To override the default, the user should 
    - provide a file describing the translation required;
    - let the environment variable "AGFL_ALPHABET" point to this file.

An example of an alphabet translation file is given in this directory:
"agfl_alphabet.txt". The translation defined in this example file
is exactly equal to the default behaviour of the system.
The AGFL user can take (a copy of) the example file and modify it
to his liking.

The environment variable can be set as follows:
    SET AGFL_ALPHABET=c:\agfl_2.2\alphabet\agfl_alphabet.txt
(in stead of c:\agfl_2.2\alphabet\agfl_alphabet.txt any legal disk,
path and file name seen fit by the user can be used).
It is suggested to include this definition in the file
agfl_2.2/bin/setagfl.bat, which already contains a commented-out
command line that defines the environment variable AGFL_ALPHABET
in such a way that it points to the example file in this directory.
Activating the setting in this command file will make sure the
alphabet translation is activated together with the definition of
all other symbols and settings required to use the AGFL system.



returning to the default
--------- -- --- -------

To return to the default, either
    - remove or comment out the setting of AGFL_ALPHABET,
      quit and restart the DOS box;
    - re-define the setting on the command line by either
      undoing the definition by means of
          SET AGFL_ALPHABET=
      or making the AGFL_ALPHABET variable point to the "default"
      alphabet translation file:
          SET AGFL_ALPHABET=c:\agfl_2.2\alphabet\agfl_alphabet.txt



let the run-time system report on the translation table used
--- --- -------- ------ ------ -- --- ----------- ----- ----

Once a parser is generated, the parser will report the active character
translations when started with the "-A" option.
This option will list all active translations prior to accepting input.
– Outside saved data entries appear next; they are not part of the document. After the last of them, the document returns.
-- pv_equiv track=rewrite | github.com/bcgsc/ntJoin | minimizer_assemble.py | find_mx_min_max
-- ===== SOURCE A (Python) =====
-- def find_mx_min_max(list_mx_info, graph):
--     "Given a dictionary in the form assembly->mx->(ctg, pos), find the min/max mx position per ctg"
--     mx_extremes = {} # assembly -> ctg -> (min_pos, max_pos)
--     for assembly in list_mx_info:
--         mx_extremes[assembly] = {}
--         for mx in list_mx_info[assembly]:
--             if mx not in graph:
--                 continue
--             ctg, pos = list_mx_info[assembly][mx]
--             if ctg in mx_extremes[assembly]:
--                 mx_extremes[assembly][ctg] = (min(mx_extremes[assembly][ctg][0], pos),
--                                               max(mx_extremes[assembly][ctg][1], pos))
--             else:
--                 mx_extremes[assembly][ctg] = (pos, pos)
--     return mx_extremes
-- ===== SOURCE B (Python) =====
-- def find_mx_min_max(list_mx_info, graph):
--     """Collect all positions per contig first, then reduce each list to (min, max)
--     in a separate pass (collect-then-reduce instead of running min/max)."""
--     mx_extremes = {}
--     for assembly in list_mx_info:
--         positions = {}  # ctg -> list of positions of graph minimizers
--         for mx in list_mx_info[assembly]:
--             if mx not in graph:
--                 continue
--             ctg, pos = list_mx_info[assembly][mx]
--             positions.setdefault(ctg, []).append(pos)
--         mx_extremes[assembly] = {ctg: (min(ps), max(ps)) for ctg, ps in positions.items()}
--     return mx_extremes
-- ===== Notes on version B (the rewrite author's own statement) =====
-- stated objective: alternative
-- what changed: B replaces A's incremental running min/max per contig with a collect-then-reduce decomposition: it first groups all positions of graph minimizers by contig into lists, then in a second pass reduces each list to (min, max).
import Mathlib
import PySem

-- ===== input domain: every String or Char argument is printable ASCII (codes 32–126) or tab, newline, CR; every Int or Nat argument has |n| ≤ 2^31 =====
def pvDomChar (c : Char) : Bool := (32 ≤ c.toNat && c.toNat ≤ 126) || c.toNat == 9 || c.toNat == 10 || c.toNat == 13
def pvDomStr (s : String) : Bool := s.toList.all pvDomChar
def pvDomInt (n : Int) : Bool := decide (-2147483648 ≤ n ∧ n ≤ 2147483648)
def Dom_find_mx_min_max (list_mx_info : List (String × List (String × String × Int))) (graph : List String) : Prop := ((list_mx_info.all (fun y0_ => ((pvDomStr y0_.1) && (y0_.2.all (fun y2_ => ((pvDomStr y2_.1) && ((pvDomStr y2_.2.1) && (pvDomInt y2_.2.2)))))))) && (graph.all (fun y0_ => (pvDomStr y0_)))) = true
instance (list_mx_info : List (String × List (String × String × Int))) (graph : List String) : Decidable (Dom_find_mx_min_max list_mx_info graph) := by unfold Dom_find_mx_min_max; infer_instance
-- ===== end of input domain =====

-- B replaces A's incremental running min/max with a collect-then-reduce decomposition
-- (group positions per contig, then reduce each list to (min, max)); objective: alternative.

-- ===== PORT A =====
-- one iteration of A's inner loop body (mx skipped unless in graph; running min/max per ctg)
def pvStepA (graph : List String) (d : PySem.Dict String (Int × Int)) (p : String × String × Int) : PySem.Dict String (Int × Int) :=
  if graph.contains p.1 then
    match d.get? p.2.1 with
    | some mm => d.insert p.2.1 (min mm.1 p.2.2, max mm.2 p.2.2)
    | none => d.insert p.2.1 (p.2.2, p.2.2)
  else d

def find_mx_min_max (list_mx_info : List (String × List (String × String × Int))) (graph : List String) : List (String × List (String × Int × Int)) :=
  (list_mx_info.foldl
    (fun acc a => acc.insert a.1 (a.2.foldl (pvStepA graph) PySem.Dict.empty))
    PySem.Dict.empty).items.map (fun q => (q.1, q.2.items))

-- ===== PORT B =====
-- min(ps), max(ps) of a non-empty Python list; the [] case is unreachable in B
def pvReduce (ps : List Int) : Int × Int :=
  match ps with
  | [] => (0, 0)
  | q :: rest => (rest.foldl min q, rest.foldl max q)

-- B's inner collection loop: positions.setdefault(ctg, []).append(pos) for graph minimizers
def pvCollect (graph : List String) (mxs : List (String × String × Int)) : PySem.Dict String (List Int) :=
  mxs.foldl (fun d p => if graph.contains p.1 then d.modify p.2.1 [] (· ++ [p.2.2]) else d) PySem.Dict.empty

def find_mx_min_max_alt (list_mx_info : List (String × List (String × String × Int))) (graph : List String) : List (String × List (String × Int × Int)) :=
  (list_mx_info.foldl
    (fun acc a => acc.insert a.1 ((pvCollect graph a.2).items.map (fun q => (q.1, pvReduce q.2))))
    PySem.Dict.empty).items

-- ===== PRECONDITION & SPEC =====
def Spec_find_mx_min_max (list_mx_info : List (String × List (String × String × Int))) (graph : List String) (out : List (String × List (String × Int × Int))) : Prop := out = find_mx_min_max_alt list_mx_info graph
instance (list_mx_info : List (String × List (String × String × Int))) (graph : List String) (out : List (String × List (String × Int × Int))) : Decidable (Spec_find_mx_min_max list_mx_info graph out) := by unfold Spec_find_mx_min_max; infer_instance

-- ===== CLAIM (what is proved, stated in full; the proofs are below) =====
def Claim_equal_find_mx_min_max : Prop := ∀ (list_mx_info : List (String × List (String × String × Int))) (graph : List String), Dom_find_mx_min_max list_mx_info graph → Spec_find_mx_min_max list_mx_info graph (find_mx_min_max list_mx_info graph)

-- ===== LEMMAS AND PROOFS =====

-- inserting g v into the value-mapped dict = value-mapping the dict after inserting v
theorem pv_insert_map {α β : Type} (g : α → β) (da : PySem.Dict String α) (db : PySem.Dict String β)
    (h : db.items = da.items.map (fun q => (q.1, g q.2))) (k : String) (v : α) :
    (db.insert k (g v)).items = (da.insert k v).items.map (fun q => (q.1, g q.2)) := by
  simp only [PySem.Dict.insert, PySem.Dict.contains, h, List.any_map, Function.comp_def]
  by_cases hc : (da.items.any fun p => p.1 == k) = true
  · simp only [hc, if_pos, List.map_map]
    exact List.map_congr_left (fun q _ => by by_cases hq : q.1 = k <;> simp [hq])
  · simp [hc, List.map_append]

-- lookup in the value-mapped dict
theorem pv_get?_map {α β : Type} (g : α → β) (da : PySem.Dict String α) (db : PySem.Dict String β)
    (h : db.items = da.items.map (fun q => (q.1, g q.2))) (k : String) :
    db.get? k = (da.get? k).map g := by
  simp only [PySem.Dict.get?, h, List.find?_map, Function.comp_def, Option.map_map]

theorem pv_reduce_append (ps : List Int) (hps : ps ≠ []) (pos : Int) :
    pvReduce (ps ++ [pos]) = (min (pvReduce ps).1 pos, max (pvReduce ps).2 pos) := by
  cases ps with
  | nil => exact absurd rfl hps
  | cons q rest => simp [pvReduce, List.foldl_append]

-- invariant of the inner loop: A's dict is the per-value (min,max)-reduction of B's dict of lists
theorem pv_inner (graph : List String) (mxs : List (String × String × Int)) :
    ∀ (db : PySem.Dict String (List Int)) (da : PySem.Dict String (Int × Int)),
      da.items = db.items.map (fun q => (q.1, pvReduce q.2)) →
      (∀ q ∈ db.items, q.2 ≠ []) →
      (mxs.foldl (pvStepA graph) da).items =
        (mxs.foldl (fun d p => if graph.contains p.1 then d.modify p.2.1 [] (· ++ [p.2.2]) else d) db).items.map
          (fun q => (q.1, pvReduce q.2)) := by
  induction mxs with
  | nil => intro db da h _; simpa using h
  | cons p rest ih =>
    intro db da h hne
    by_cases hg : graph.contains p.1
    · simp only [List.foldl_cons, pvStepA, hg, if_pos]
      have hget : da.get? p.2.1 = (db.get? p.2.1).map pvReduce := pv_get?_map pvReduce db da h p.2.1
      cases hdb : db.get? p.2.1 with
      | none =>
        rw [hget, hdb]
        simp only [Option.map_none]
        have hmod : db.modify p.2.1 [] (· ++ [p.2.2]) = db.insert p.2.1 [p.2.2] := by
          simp [PySem.Dict.modify, PySem.Dict.getD_of_get?_eq_none _ _ hdb]
        rw [hmod]
        refine ih _ _ ?_ ?_
        · have := pv_insert_map (fun q => pvReduce q) db da h p.2.1 [p.2.2]
          simpa [pvReduce] using this
        · intro q hq
          rcases (PySem.Dict.mem_items_insert _ _ _ _).1 hq with h1 | h2
          · subst h1; simp
          · exact hne q h2.1
      | some ps =>
        have hpsne : ps ≠ [] := hne (p.2.1, ps) (PySem.Dict.mem_items_of_get?_eq_some _ hdb)
        rw [hget, hdb]
        simp only [Option.map_some]
        have hmod : db.modify p.2.1 [] (· ++ [p.2.2]) = db.insert p.2.1 (ps ++ [p.2.2]) := by
          simp [PySem.Dict.modify, PySem.Dict.getD_of_get?_eq_some _ _ hdb]
        rw [hmod]
        refine ih _ _ ?_ ?_
        · have := pv_insert_map (fun q => pvReduce q) db da h p.2.1 (ps ++ [p.2.2])
          rw [pv_reduce_append ps hpsne p.2.2] at this
          exact this
        · intro q hq
          rcases (PySem.Dict.mem_items_insert _ _ _ _).1 hq with h1 | h2
          · subst h1; simp
          · exact hne q h2.1
    · simp only [List.foldl_cons, pvStepA, hg, if_neg, Bool.false_eq_true, not_false_iff]
      exact ih db da h hne

-- invariant of the outer loop: B's outer dict is the items-mapped image of A's outer dict
theorem pv_outer (graph : List String) (lst : List (String × List (String × String × Int))) :
    ∀ (da : PySem.Dict String (PySem.Dict String (Int × Int)))
      (db : PySem.Dict String (List (String × Int × Int))),
      db.items = da.items.map (fun q => (q.1, q.2.items)) →
      (lst.foldl (fun acc a => acc.insert a.1 ((pvCollect graph a.2).items.map (fun q => (q.1, pvReduce q.2)))) db).items =
        (lst.foldl (fun acc a => acc.insert a.1 (a.2.foldl (pvStepA graph) PySem.Dict.empty)) da).items.map
          (fun q => (q.1, q.2.items)) := by
  induction lst with
  | nil => intro da db h; simpa using h
  | cons a rest ih =>
    intro da db h
    simp only [List.foldl_cons]
    refine ih _ _ ?_
    have hval : ((pvCollect graph a.2).items.map fun q => (q.1, pvReduce q.2)) =
        (a.2.foldl (pvStepA graph) PySem.Dict.empty).items := by
      exact (pv_inner graph a.2 PySem.Dict.empty PySem.Dict.empty (by rfl) (by intro q hq; simp [PySem.Dict.empty] at hq)).symm
    rw [hval]
    exact pv_insert_map (fun dd => dd.items) da db h a.1 (a.2.foldl (pvStepA graph) PySem.Dict.empty)

-- ===== VERDICT (by name: the statement is the Claim_ definition above) =====
theorem find_mx_min_max_spec : Claim_equal_find_mx_min_max := by
  intro lst graph _
  unfold Spec_find_mx_min_max find_mx_min_max find_mx_min_max_alt
  exact (pv_outer graph lst PySem.Dict.empty PySem.Dict.empty (by rfl)).symm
the alphabet translation file layout
--- -------- ----------- ---- ------

The alphabet translation file should contain exactly 256 lines:
1 line for each 8-bit character. The first line
defines the translation for character 0,
the 100th line for character value 99,
and the 256th line defines the translation for character 255, etc.

Each line must contain the value of the character to be translated to.
This value is mandatory, even if it is equal to the character to be translated from.
No character values below 0 or above 255 are accepted.

Example: Line 66 defines character value 65, which for many language definitions
corrsponds to "A".
When capital "A" should be passed as-is, the 66th line should contain:

65

Non-numeric text following he character value definition is ignored (which means
that additional textual comments are possible).

The run-time system checks the availability of the alphabet translation file
and check it's layout, and will give appropriate error messages.



final remarks
----- -------

   - The character translation mechanism will not influence the way
     characters are handled by windows.
     Example: re-definition of control-c (line 4, character value 3)
     will not prevent windows from stopping the parser
     when the user presses control-c when the system waits for input.

   - Representation of characters in windows depends on the language definition;
     but even then, strange effects are possible.
     For several language definitions we tested it turned out that
     representation of characters with values over 127 depend on the program used.
     Example: some editors show for some value a vowel+accent combination,
     whereas others show a double left corner character to be used for line drawing.

     This is unfortunate, but can not be prevented by us.